[Jython-users] Strange UnicodeDecodeError while parsing(?) python script to run

SourceForge Headquarters 225 Broadway Suite 1600 San Diego, CA 92101 +1 (858) 454-5900

Trying to get started with jython, I tried to run one of my script
that count word frequencies in a document, but I've run in the error
below:

>c:\jython25\jython.bat purekeyworddbtest.py
UnicodeDecodeError: 'unicodeescape' codec can't decode bytes in
position 2845-2851: illegal Unicode character

I've interpreted this error message as "jython" somehow has an issue
parsing purekeyworddbtest.py (not sure this is the right
interpretation, but the lack of stack trace seems to hint in that
direction...)

So I fired up python to figure out what was in the file at this position?

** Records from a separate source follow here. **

-- pv_equiv track=rewrite | github.com/AustinBao/LeetCode | Contest/CCC/2018/AreWeThereYet.py | thereyet
-- ===== SOURCE A (Python) =====
-- def thereyet(distances):
--     c = [0]
--     for i in range(0, 4):
--         c.append(c[i] + distances[i])
--
--     r = []
--     for i in range(0, 5):
--         line = [] # create a nested list so its easier to view
--         for j in range(0, 5):
--             distance = c[j] - c[i] # Check out python for an absolute function
--             if distance < 0:
--                 distance *= -1
--             line.append(distance)
--         r.append(line)
--     return r
-- ===== SOURCE B (Python) =====
-- def thereyet(distances):
--     r = []
--     for i in range(5):
--         # distances to stops before i, accumulated outward then reversed
--         left = []
--         acc = 0
--         for j in range(i - 1, -1, -1):
--             acc += distances[j]
--             left.append(abs(acc))
--         row = left[::-1] + [0]
--         # distances to stops after i, accumulated outward
--         acc = 0
--         for j in range(i, 4):
--             acc += distances[j]
--             row.append(abs(acc))
--         r.append(row)
--     return r
-- ===== Notes on version B (the rewrite author's own statement) =====
-- stated objective: alternative
-- what changed: B drops A's prefix-sum list c entirely and builds each row directly by two outward running-sum accumulations (backward for stops before i, forward for stops after i), taking abs of each segment sum instead of abs of a prefix difference.
import Mathlib
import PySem

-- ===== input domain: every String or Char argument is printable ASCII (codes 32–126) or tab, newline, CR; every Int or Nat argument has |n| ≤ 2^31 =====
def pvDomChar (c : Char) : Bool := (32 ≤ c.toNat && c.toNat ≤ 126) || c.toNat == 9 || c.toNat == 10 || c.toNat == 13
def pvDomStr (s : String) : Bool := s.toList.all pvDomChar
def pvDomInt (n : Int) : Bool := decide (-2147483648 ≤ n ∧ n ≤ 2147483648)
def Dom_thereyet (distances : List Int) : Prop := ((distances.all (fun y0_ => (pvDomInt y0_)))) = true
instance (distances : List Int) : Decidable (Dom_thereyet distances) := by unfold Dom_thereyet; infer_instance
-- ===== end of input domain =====

-- B builds each row by two outward running sums instead of A's prefix-sum list; alternative decomposition, same cost.
-- ===== PORT A =====
def thereyet (distances : List Int) : List (List Int) :=
  let c := (PySem.List.pyRange 0 4 1).foldl
    (fun c i => c ++ [PySem.List.pyGetD c i 0 + PySem.List.pyGetD distances i 0]) [0]
  (PySem.List.pyRange 0 5 1).foldl (fun r i =>
    let line := (PySem.List.pyRange 0 5 1).foldl (fun line j =>
      let distance := PySem.List.pyGetD c j 0 - PySem.List.pyGetD c i 0
      let distance := if distance < 0 then distance * (-1) else distance
      line ++ [distance]) []
    r ++ [line]) []

-- ===== PORT B =====
def thereyet_alt (distances : List Int) : List (List Int) :=
  (PySem.List.pyRange 0 5 1).foldl (fun r i =>
    let p := (PySem.List.pyRange (i - 1) (-1) (-1)).foldl
      (fun (p : List Int × Int) j =>
        let acc := p.2 + PySem.List.pyGetD distances j 0
        (p.1 ++ [|acc|], acc)) ([], 0)
    let row := (PySem.List.slice? p.1 none none (-1)).getD [] ++ [0]
    let q := (PySem.List.pyRange i 4 1).foldl
      (fun (q : List Int × Int) j =>
        let acc := q.2 + PySem.List.pyGetD distances j 0
        (q.1 ++ [|acc|], acc)) (row, 0)
    r ++ [q.1]) []

-- ===== PRECONDITION & SPEC =====
-- Python A raises IndexError (distances[i] for i in 0..3) when fewer than 4 distances are given.
def Pre_thereyet (distances : List Int) : Prop := 4 ≤ distances.length
instance (distances : List Int) : Decidable (Pre_thereyet distances) := by unfold Pre_thereyet; infer_instance
def pvWitness_thereyet : List Int := [3, 10, 2, 4]

def Spec_thereyet (distances : List Int) (out : List (List Int)) : Prop := out = thereyet_alt distances
instance (distances : List Int) (out : List (List Int)) : Decidable (Spec_thereyet distances out) := by unfold Spec_thereyet; infer_instance

-- ===== CLAIM (what is proved, stated in full; the proofs are below) =====
def Claim_equal_thereyet : Prop := ∀ (distances : List Int), Dom_thereyet distances → Pre_thereyet distances → Spec_thereyet distances (thereyet distances)

-- ===== LEMMAS AND PROOFS =====

theorem abs_if_eq (x : Int) : (if x < 0 then x * (-1) else x) = |x| := by
  split
  · rw [abs_of_neg (by assumption)]; ring
  · rw [abs_of_nonneg (le_of_not_gt (by assumption))]

-- ===== VERDICT (by name: the statement is the Claim_ definition above) =====
theorem thereyet_spec : Claim_equal_thereyet := by
  intro distances _ hpre
  unfold Pre_thereyet at hpre
  unfold Spec_thereyet
  match distances, hpre with
  | d0 :: d1 :: d2 :: d3 :: rest, _ =>
    have hr4 : PySem.List.pyRange 0 4 1 = [0,1,2,3] := by decide
    have hr5 : PySem.List.pyRange 0 5 1 = [0,1,2,3,4] := by decide
    have hrB0 : PySem.List.pyRange (0-1) (-1) (-1) = [] := by decide
    have hrB1 : PySem.List.pyRange (1-1) (-1) (-1) = [0] := by decide
    have hrB2 : PySem.List.pyRange (2-1) (-1) (-1) = [1,0] := by decide
    have hrB3 : PySem.List.pyRange (3-1) (-1) (-1) = [2,1,0] := by decide
    have hrB4 : PySem.List.pyRange (4-1) (-1) (-1) = [3,2,1,0] := by decide
    have hrF1 : PySem.List.pyRange 1 4 1 = [1,2,3] := by decide
    have hrF2 : PySem.List.pyRange 2 4 1 = [2,3] := by decide
    have hrF3 : PySem.List.pyRange 3 4 1 = [3] := by decide
    have hrF4 : PySem.List.pyRange 4 4 1 = [] := by decide
    simp only [thereyet, thereyet_alt, hr4, hr5, hrB0, hrB1, hrB2, hrB3, hrB4,
      hrF1, hrF2, hrF3, hrF4, List.foldl, PySem.List.pyGetD_ofNat', abs_if_eq]
    simp [PySem.List.slice?_none_none_neg_one, List.getD]
    simp only [Int.abs_eq_natAbs]
    omega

E:\prg\py\App\doc2keywords>python
Python 2.6.2 (r262:71605, Apr 14 2009, 22:40:02) [MSC v.1500 32 bit
(Intel)] on win32
Type "help", "copyright", "credits" or "license" for more information.
>>> text = open('purekeyworddbtest.py','rb').read()
>>> print repr(text[2845:2851])
'\\u1fdc'
>>> unichr(0x1fdc)
u'\u1fdc'
>>> print repr(text[2800:2900])
'\\u1fbf-\\u1fc1\\u1fc5\\u1fcd-\\u1fcf\\u1fd4-\\u1fd5\\u1fdc-\\u1fdf\\u1fed-\\u1ff1\\u1ff5\\u1ffd-\\u2070\\u2072-\\u2'

Turns out that it is somehow stumbling on \u1fdc which is part of a
regular expression character range. Any ideas why and how to
work-around this?

This script executes fine with regular python. I'm using Jython 2.5.1
(Release_2_5_1:6813, Sep 26 2009, 13:47:54).